The Spring brought us to a full year of living with the virus. Vaccines now available in limited amounts and there we see a light at the end of the tunnel, I caught up on my thank you notes - behind from Christmas and also writing to businesses in our community who by their practices - helped to keep us safe.
This year has brought up feelings of resentment and anger. The story I tell myself from the messaging I hear is that those with illness are expected to rot away, die, and let others continue their lives. That perhaps if they need a ventilator - they shouldn't even have access. The deaths of those chronically ill desired to not even count. That we live in a country that prioritizes the individual above all else - that independence allows you the right to not do basic things like wearing a mask that help to protect others. That we are incapable of sacrifice. That we have a lack of ethics and morality in our political system and government. That we shape the narrative to serve our own interests and that we learn very little from history. That we will continue to prioritize work and not the worker. I know we can do better. Resentment builds that we couldn't also make decisions based on desire rather than the necessity of safety. In these moments I breathe deeply and know that I matter, that we will do everything we can to get safely through this, and that we have a wonderful life. I have peace knowing that I brought no sickness to anyone during this time.
Yet, more importantly and within my locus of control - this year has also brought peace and a slower pace of life - one I am going to have a hard time giving up. A year with my little one...a year of cuddling, of presence, connection, and growth. A year of development as a couple and as new parents. A year of new recipes that we will carry with us. A year of change, of adapting, creativity, patience, struggle, and resilience. So a choice is before us - to remember the fear, the anxiety... or something else.
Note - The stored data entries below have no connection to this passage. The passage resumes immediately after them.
-- pv_equiv track=rewrite | github.com/kavya7704/Python-Simple-codes | Help of Prepsters.py | set_bit
-- ===== SOURCE A (Python) =====
-- def set_bit(n,k):
--     count = 0
--     num = 1
--     while num < n:
--         if bin(num).count("1") == k:
--             count += 1
--         num += 1
--     return count
-- ===== SOURCE B (Python) =====
-- def _comb(n, k):
--     # binomial coefficient, 0 when k is out of range
--     if k < 0 or k > n:
--         return 0
--     r = 1
--     for i in range(k):
--         r = r * (n - i) // (i + 1)
--     return r
--
-- def set_bit(n, k):
--     # digit DP over the bits of m = n-1: count x in [1, n) with popcount(x) == k
--     if n <= 1 or k < 0:
--         return 0
--     m = n - 1
--     bits = []
--     t = m
--     while t:
--         bits.append(t & 1)
--         t >>= 1
--     total = 0
--     ones = 0
--     for i in range(len(bits) - 1, -1, -1):
--         if bits[i]:
--             total += _comb(i, k - ones)
--             ones += 1
--     if ones == k:
--         total += 1      # x = m itself
--     if k == 0:
--         total -= 1      # exclude x = 0
--     return total
-- ===== Notes on version B (the rewrite author's own statement) =====
-- stated objective: faster
-- what changed: A tests the popcount of every integer in [1, n) one by one; B runs a combinatorial digit DP over the bits of n-1, adding a binomial coefficient C(i, k-ones) at each set bit, so the scan over n numbers disappears.
import Mathlib
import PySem

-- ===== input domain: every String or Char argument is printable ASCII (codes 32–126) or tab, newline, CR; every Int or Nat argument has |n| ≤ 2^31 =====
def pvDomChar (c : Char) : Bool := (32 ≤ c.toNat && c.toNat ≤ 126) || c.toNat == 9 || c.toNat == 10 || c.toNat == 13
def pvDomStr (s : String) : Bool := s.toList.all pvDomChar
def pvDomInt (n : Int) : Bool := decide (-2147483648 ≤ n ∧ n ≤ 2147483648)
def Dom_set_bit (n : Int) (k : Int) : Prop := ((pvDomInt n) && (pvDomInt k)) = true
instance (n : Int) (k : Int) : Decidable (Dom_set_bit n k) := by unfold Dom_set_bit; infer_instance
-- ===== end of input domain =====

-- B replaces A's per-number popcount scan of [1, n) by a combinatorial digit DP over the
-- bits of n-1 (binomials count the numbers with popcount k below each prefix): objective faster.

-- ===== PORT A =====
-- 'while num < n: … ; num += 1' — fuel = number of remaining iterations, (n - 1).toNat at entry.
-- bin(num).count("1") is PySem.Int.bitCount num (exact for every int).
def pvALoop (n k count num : Int) : Nat → Int
  | 0 => count
  | fuel+1 =>
    if num < n then
      pvALoop n k (if (PySem.Int.bitCount num : Int) = k then count + 1 else count) (num + 1) fuel
    else count

def set_bit (n : Int) (k : Int) : Int := pvALoop n k 0 1 (n - 1).toNat

-- ===== PORT B =====
-- _comb(n, k): the multiplicative loop r = r * (n - i) // (i + 1)
def pvComb (nn kk : Int) : Int :=
  if kk < 0 ∨ nn < kk then 0
  else (List.range kk.toNat).foldl
        (fun (r : Int) (i : Nat) => PySem.Int.floordiv (r * (nn - (i : Int))) ((i : Int) + 1)) 1

-- 'while t: bits.append(t & 1); t >>= 1' — t starts at n-1 ≥ 1 and stays ≥ 0, so Nat recursion is exact
def pvBits : Nat → List Int
  | 0 => []
  | t+1 => (((t+1) % 2 : Nat) : Int) :: pvBits ((t+1)/2)

-- body of 'for i in range(len(bits)-1, -1, -1)', state = (total, ones)
def pvBStep (k : Int) (bits : List Int) (st : Int × Int) (i : Nat) : Int × Int :=
  if bits.getD i 0 ≠ 0 then (st.1 + pvComb (i : Int) (k - st.2), st.2 + 1) else st

def set_bit_alt (n : Int) (k : Int) : Int :=
  if n ≤ 1 ∨ k < 0 then 0
  else
    let m := n - 1
    let bits := pvBits m.toNat
    let st := ((List.range bits.length).reverse).foldl (pvBStep k bits) (0, 0)
    let total := if st.2 = k then st.1 + 1 else st.1
    if k = 0 then total - 1 else total

-- ===== PRECONDITION & SPEC =====
def Spec_set_bit (n : Int) (k : Int) (out : Int) : Prop := out = set_bit_alt n k
instance (n : Int) (k : Int) (out : Int) : Decidable (Spec_set_bit n k out) := by unfold Spec_set_bit; infer_instance

-- ===== CLAIM (what is proved, stated in full; the proofs are below) =====
def Claim_equal_set_bit : Prop := ∀ (n : Int) (k : Int), Dom_set_bit n k → Spec_set_bit n k (set_bit n k)

-- ===== LEMMAS AND PROOFS =====

-- popcount on Nat, written through the PySem primitive the ports use
def pvPc (m : Nat) : Nat := PySem.Int.bitCount (m : Int)

-- number of x ∈ [0, m) with popcount j
def pvCnt (m j : Nat) : Nat := (List.range m).countP (fun x => pvPc x = j)

-- Int-valued count with a possibly negative target
def pvCntI (m : Nat) (j : Int) : Int := if 0 ≤ j then (pvCnt m j.toNat : Int) else 0

lemma pvPc_zero : pvPc 0 = 0 := by decide

lemma pvPc_succ (m : Nat) (h : 0 < m) : pvPc m = m % 2 + pvPc (m / 2) := by
  unfold pvPc; exact PySem.Int.bitCount_natCast h

lemma pvPc_pow_add (e : Nat) : ∀ x : Nat, x < 2 ^ e → pvPc (2 ^ e + x) = pvPc x + 1 := by
  induction e with
  | zero => intro x hx; interval_cases x; decide
  | succ e ih =>
    intro x hx
    have hp : 0 < 2 ^ e := by positivity
    have h1 : 0 < 2 ^ (e+1) + x := by positivity
    rw [pvPc_succ _ h1]
    have hd : (2 ^ (e+1) + x) / 2 = 2 ^ e + x / 2 := by
      have : 2 ^ (e+1) = 2 * 2 ^ e := by ring
      omega
    have hm : (2 ^ (e+1) + x) % 2 = x % 2 := by
      have : 2 ^ (e+1) = 2 * 2 ^ e := by ring
      omega
    rw [hd, hm, ih (x / 2) (by
      have : 2 ^ (e+1) = 2 * 2 ^ e := by ring
      omega)]
    rcases Nat.eq_zero_or_pos x with h0 | h0
    · subst h0; simp [pvPc_zero]
    · rw [pvPc_succ x h0]; omega

lemma pvCnt_zero (j : Nat) : pvCnt 0 j = 0 := by simp [pvCnt]

-- countP over the shifted upper half
lemma pvCnt_shift (e r j : Nat) (hr : r ≤ 2 ^ e) :
    ((List.range r).map (2 ^ e + ·)).countP (fun x => pvPc x = j)
      = (List.range r).countP (fun x => pvPc x + 1 = j) := by
  rw [List.countP_map]
  apply List.countP_congr
  intro a ha
  simp only [List.mem_range] at ha
  simp [Function.comp, pvPc_pow_add e a (lt_of_lt_of_le ha hr)]

lemma pvCnt_split (e r j : Nat) (hr : r ≤ 2 ^ e) :
    pvCnt (2 ^ e + r) j = pvCnt (2 ^ e) j + (List.range r).countP (fun x => pvPc x + 1 = j) := by
  unfold pvCnt
  rw [List.range_add, List.countP_append, pvCnt_shift e r j hr]

lemma pvCnt_pow (e j : Nat) : pvCnt (2 ^ e) j = Nat.choose e j := by
  induction e generalizing j with
  | zero =>
    unfold pvCnt
    rcases j with _ | j
    · decide
    · simp only [pow_zero]
      rcases j with _|j <;> simp [List.countP, List.countP.go, pvPc_zero]
  | succ e ih =>
    have h2 : 2 ^ (e+1) = 2 ^ e + 2 ^ e := by ring
    rw [h2, pvCnt_split e (2^e) j le_rfl]
    rcases j with _ | j
    · simp [ih]
    · have : (List.range (2^e)).countP (fun x => pvPc x + 1 = j+1)
          = (List.range (2^e)).countP (fun x => pvPc x = j) := by
        apply List.countP_congr; intro a _; simp
      rw [this]
      have hc : (List.range (2^e)).countP (fun x => pvPc x = j) = pvCnt (2^e) j := rfl
      rw [hc, ih (j+1), ih j, Nat.choose_succ_succ]
      simp only [Nat.succ_eq_add_one]
      omega

lemma pvCnt_pow_add (e r j : Nat) (hr : r < 2 ^ e) :
    pvCnt (2 ^ e + r) j = Nat.choose e j + (match j with | 0 => 0 | jj+1 => pvCnt r jj) := by
  rw [pvCnt_split e r j (le_of_lt hr), pvCnt_pow]
  congr 1
  rcases j with _ | j
  · simp
  · apply List.countP_congr; intro a _; simp

lemma pvComb_fold (N : Nat) : ∀ K : Nat, K ≤ N →
    (List.range K).foldl
      (fun (r : Int) (i : Nat) => PySem.Int.floordiv (r * ((N : Int) - (i : Int))) ((i : Int) + 1)) 1
      = ((N.choose K : Nat) : Int) := by
  intro K
  induction K with
  | zero => intro _; simp
  | succ K ih =>
    intro hK
    rw [List.range_succ, List.foldl_append, ih (by omega)]
    simp only [List.foldl_cons, List.foldl_nil]
    have hNK : (N : Int) - (K : Int) = ((N - K : Nat) : Int) := by
      push_cast [Nat.cast_sub (by omega : K ≤ N)]; ring
    rw [hNK]
    have : ((N.choose K : Nat) : Int) * ((N - K : Nat) : Int) = (((N.choose K * (N - K)) : Nat) : Int) := by push_cast; ring
    rw [this]
    have h1 : ((K : Int) + 1) = (((K + 1 : Nat)) : Int) := by push_cast; ring
    rw [h1, PySem.Int.floordiv_natCast]
    congr 1
    rw [← Nat.choose_succ_right_eq]
    exact Nat.mul_div_cancel _ (by omega)

lemma pvComb_eq (N : Nat) (j : Int) :
    pvComb (N : Int) j = if 0 ≤ j then ((N.choose j.toNat : Nat) : Int) else 0 := by
  unfold pvComb
  rcases lt_or_ge j 0 with h | h
  · rw [if_pos (Or.inl h), if_neg (by omega)]
  · rw [if_pos h]
    rcases le_or_gt j (N : Int) with hle | hgt
    · rw [if_neg (by omega)]
      exact pvComb_fold N j.toNat (by omega)
    · rw [if_pos (Or.inr hgt), Nat.choose_eq_zero_of_lt (by omega), Nat.cast_zero]

lemma pvCntI_pow_add (L r : Nat) (j : Int) (hr : r < 2 ^ L) :
    pvCntI (2 ^ L + r) j = (if 0 ≤ j then ((L.choose j.toNat : Nat) : Int) else 0) + pvCntI r (j - 1) := by
  unfold pvCntI
  rcases lt_trichotomy j 0 with h | h | h
  · rw [if_neg (by omega), if_neg (by omega), if_neg (by omega)]; ring
  · subst h
    rw [if_pos le_rfl, if_pos le_rfl, if_neg (by omega)]
    simp only [Int.toNat_zero]
    rw [pvCnt_pow_add L r 0 hr]
    push_cast
    simp
  · rw [if_pos (by omega), if_pos (by omega), if_pos (by omega)]
    have hj : j.toNat = (j - 1).toNat + 1 := by omega
    rw [hj, pvCnt_pow_add L r _ hr]
    push_cast
    ring

lemma pvBits_getD (m : Nat) : ∀ i : Nat, (pvBits m).getD i 0 = ((m / 2 ^ i % 2 : Nat) : Int) := by
  induction m using pvBits.induct with
  | case1 => intro i; simp [pvBits]
  | case2 t ih =>
    intro i
    rcases i with _ | i
    · simp [pvBits]
    · simp only [pvBits, List.getD_cons_succ]
      rw [ih i]
      congr 2
      rw [Nat.div_div_eq_div_mul, pow_succ, Nat.mul_comm]

lemma pvBits_lt (m : Nat) : m < 2 ^ (pvBits m).length := by
  induction m using pvBits.induct with
  | case1 => simp [pvBits]
  | case2 t ih =>
    have : (pvBits (t+1)).length = (pvBits ((t+1)/2)).length + 1 := by simp [pvBits]
    rw [this, pow_succ]
    omega

-- the descending fold computes the digit DP for the low L bits
lemma pvFold (m : Nat) (k : Int) : ∀ (L : Nat) (t o : Int),
    ((List.range L).reverse).foldl (pvBStep k (pvBits m)) (t, o)
      = (t + pvCntI (m % 2 ^ L) (k - o), o + (pvPc (m % 2 ^ L) : Int)) := by
  intro L
  induction L with
  | zero =>
    intro t o
    simp [pvCntI, Nat.mod_one, pvCnt_zero, pvPc_zero]
  | succ L ih =>
    intro t o
    rw [List.range_succ, List.reverse_append]
    simp only [List.reverse_singleton, List.singleton_append, List.foldl_cons]
    have hsplit : m % 2 ^ (L+1) = m % 2 ^ L + 2 ^ L * (m / 2 ^ L % 2) := by
      have h : m % (2 ^ L * 2) = m % 2 ^ L + 2 ^ L * (m / 2 ^ L % 2) := Nat.mod_mul
      rw [← pow_succ] at h
      omega
    have hrlt : m % 2 ^ L < 2 ^ L := Nat.mod_lt _ (by positivity)
    have hstep : pvBStep k (pvBits m) (t, o) L
        = if m / 2 ^ L % 2 ≠ 0 then (t + pvComb (L : Int) (k - o), o + 1) else (t, o) := by
      unfold pvBStep
      rw [pvBits_getD m L]
      by_cases hd : m / 2 ^ L % 2 = 0
      · simp [hd]
      · rw [if_pos (show ((m / 2 ^ L % 2 : Nat) : Int) ≠ 0 by exact_mod_cast hd), if_pos hd]
    rcases Nat.eq_zero_or_pos (m / 2 ^ L % 2) with hd | hd
    · rw [hstep, if_neg (by omega), ih t o]
      rw [hsplit, hd]
      simp
    · have hd1 : m / 2 ^ L % 2 = 1 := by omega
      rw [hstep, if_pos (by omega), ih]
      rw [hsplit, hd1, Nat.mul_one, Nat.add_comm (m % 2 ^ L) (2 ^ L)]
      rw [pvCntI_pow_add L (m % 2 ^ L) (k - o) hrlt]
      rw [pvPc_pow_add L (m % 2 ^ L) hrlt]
      rw [pvComb_eq L (k - o)]
      have hko : k - (o + 1) = k - o - 1 := by ring
      rw [Prod.mk.injEq]
      constructor
      · rw [hko]; ring
      · push_cast; ring

-- A's loop counts the x ∈ [num, num+fuel) with popcount k
lemma pvALoop_eq (n k : Int) : ∀ (fuel : Nat), ∀ (num c : Int), num + fuel ≤ n →
    pvALoop n k c num fuel
      = c + ((List.range fuel).countP (fun (j : Nat) => (PySem.Int.bitCount (num + (j : Int)) : Int) = k) : Int) := by
  intro fuel
  induction fuel with
  | zero => intro num c _; simp [pvALoop]
  | succ fuel ih =>
    intro num c h
    have hlt : num < n := by push_cast at h ⊢; omega
    rw [pvALoop, if_pos hlt, ih (num + 1) _ (by push_cast at h ⊢; omega)]
    rw [List.range_succ_eq_map, List.countP_cons, List.countP_map]
    have hc : (List.range fuel).countP ((fun (j : Nat) => decide ((PySem.Int.bitCount (num + (j:Int)) : Int) = k)) ∘ Nat.succ)
        = (List.range fuel).countP (fun (j : Nat) => decide ((PySem.Int.bitCount ((num + 1) + (j:Int)) : Int) = k)) := by
      apply List.countP_congr
      intro a _
      simp only [Function.comp]
      have ha : num + ((Nat.succ a : Nat) : Int) = (num + 1) + (a : Int) := by push_cast; ring
      rw [ha]
    rw [hc]
    simp only [Nat.cast_zero, add_zero]
    by_cases hb : (PySem.Int.bitCount num : Int) = k <;> simp [hb] <;> push_cast <;> omega

-- ===== VERDICT (by name: the statement is the Claim_ definition above) =====
theorem set_bit_spec : Claim_equal_set_bit := by
  intro n k _
  unfold Spec_set_bit set_bit set_bit_alt
  by_cases hn : n ≤ 1
  · rw [if_pos (Or.inl hn)]
    have : (n - 1).toNat = 0 := by omega
    rw [this]
    rfl
  · rw [not_le] at hn
    set M : Nat := (n - 1).toNat with hM
    have hM1 : 1 ≤ M := by omega
    have hfit : (1 : Int) + (M : Int) ≤ n := by omega
    rw [pvALoop_eq n k M 1 0 hfit, zero_add]
    by_cases hk : k < 0
    · rw [if_pos (Or.inr hk)]
      have : (List.range M).countP (fun (j : Nat) => (PySem.Int.bitCount ((1:Int) + (j : Int)) : Int) = k) = 0 := by
        rw [List.countP_eq_zero]
        intro a _
        simp only [decide_eq_true_eq]
        intro hEq
        have : (0:Int) ≤ (PySem.Int.bitCount ((1:Int) + (a : Int)) : Int) := by positivity
        omega
      rw [this]; rfl
    · rw [not_lt] at hk
      rw [if_neg (by omega)]
      dsimp only
      set K : Nat := k.toNat with hK
      have hkK : k = (K : Int) := by omega
      -- A's count, restated over pvPc
      have hpred : (List.range M).countP (fun (j : Nat) => (PySem.Int.bitCount ((1:Int) + (j : Int)) : Int) = k)
          = (List.range M).countP (fun (j : Nat) => pvPc (j + 1) = K) := by
        apply List.countP_congr
        intro a _
        have h1 : (1:Int) + (a : Int) = (((a + 1 : Nat)) : Int) := by push_cast; ring
        simp only [decide_eq_true_eq, h1, hkK]
        unfold pvPc
        constructor
        · intro h; exact_mod_cast h
        · intro h; exact_mod_cast h
      rw [hpred]
      -- B's fold value
      rw [pvFold M k (pvBits M).length 0 0]
      have hmod : M % 2 ^ (pvBits M).length = M := Nat.mod_eq_of_lt (pvBits_lt M)
      rw [hmod]
      simp only [sub_zero, zero_add]
      have hcnt : pvCntI M k = (pvCnt M K : Int) := by
        unfold pvCntI; rw [if_pos hk]
      rw [hcnt]
      -- counting identities around pvCnt (M+1) K
      have hsucc : pvCnt (M + 1) K = pvCnt M K + (if pvPc M = K then 1 else 0) := by
        unfold pvCnt
        rw [List.range_succ, List.countP_append]
        simp [List.countP_cons]
      have hshift : pvCnt (M + 1) K
          = (List.range M).countP (fun (j : Nat) => pvPc (j + 1) = K) + (if K = 0 then 1 else 0) := by
        unfold pvCnt
        rw [List.range_succ_eq_map, List.countP_cons, List.countP_map]
        have : (List.range M).countP ((fun x => decide (pvPc x = K)) ∘ Nat.succ)
            = (List.range M).countP (fun (j : Nat) => pvPc (j + 1) = K) := by
          apply List.countP_congr; intro a _; simp [Function.comp, Nat.succ_eq_add_one]
        rw [this]
        simp [pvPc_zero, eq_comm]
      have hA : ((List.range M).countP (fun (j : Nat) => pvPc (j + 1) = K) : Int)
          = (pvCnt M K : Int) + (if pvPc M = K then (1:Int) else 0) - (if K = 0 then (1:Int) else 0) := by
        split_ifs at hsucc hshift ⊢ <;> omega
      rw [hA, hkK]
      simp only [Nat.cast_inj, Nat.cast_eq_zero]
      split_ifs <;> omega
I was cooking up dinner in the kitchen, the weather was warm and the door was left open - soaking up the sun. The sound of the sizzle in the skillet interrupted by sound wafting up the stairs, drawing me in. I head downstairs and see that my husband has the sound system placed and the sounds of the 1960's are pulsating through the space. He takes me in his arms and we float around the room, encompassing my pregnant belly with our embrace. We laugh with joy at this spontaneous moment of connection before I run back upstairs to check on the food on the stove, before I set off the fire alarm...again. This is what I will choose to focus on.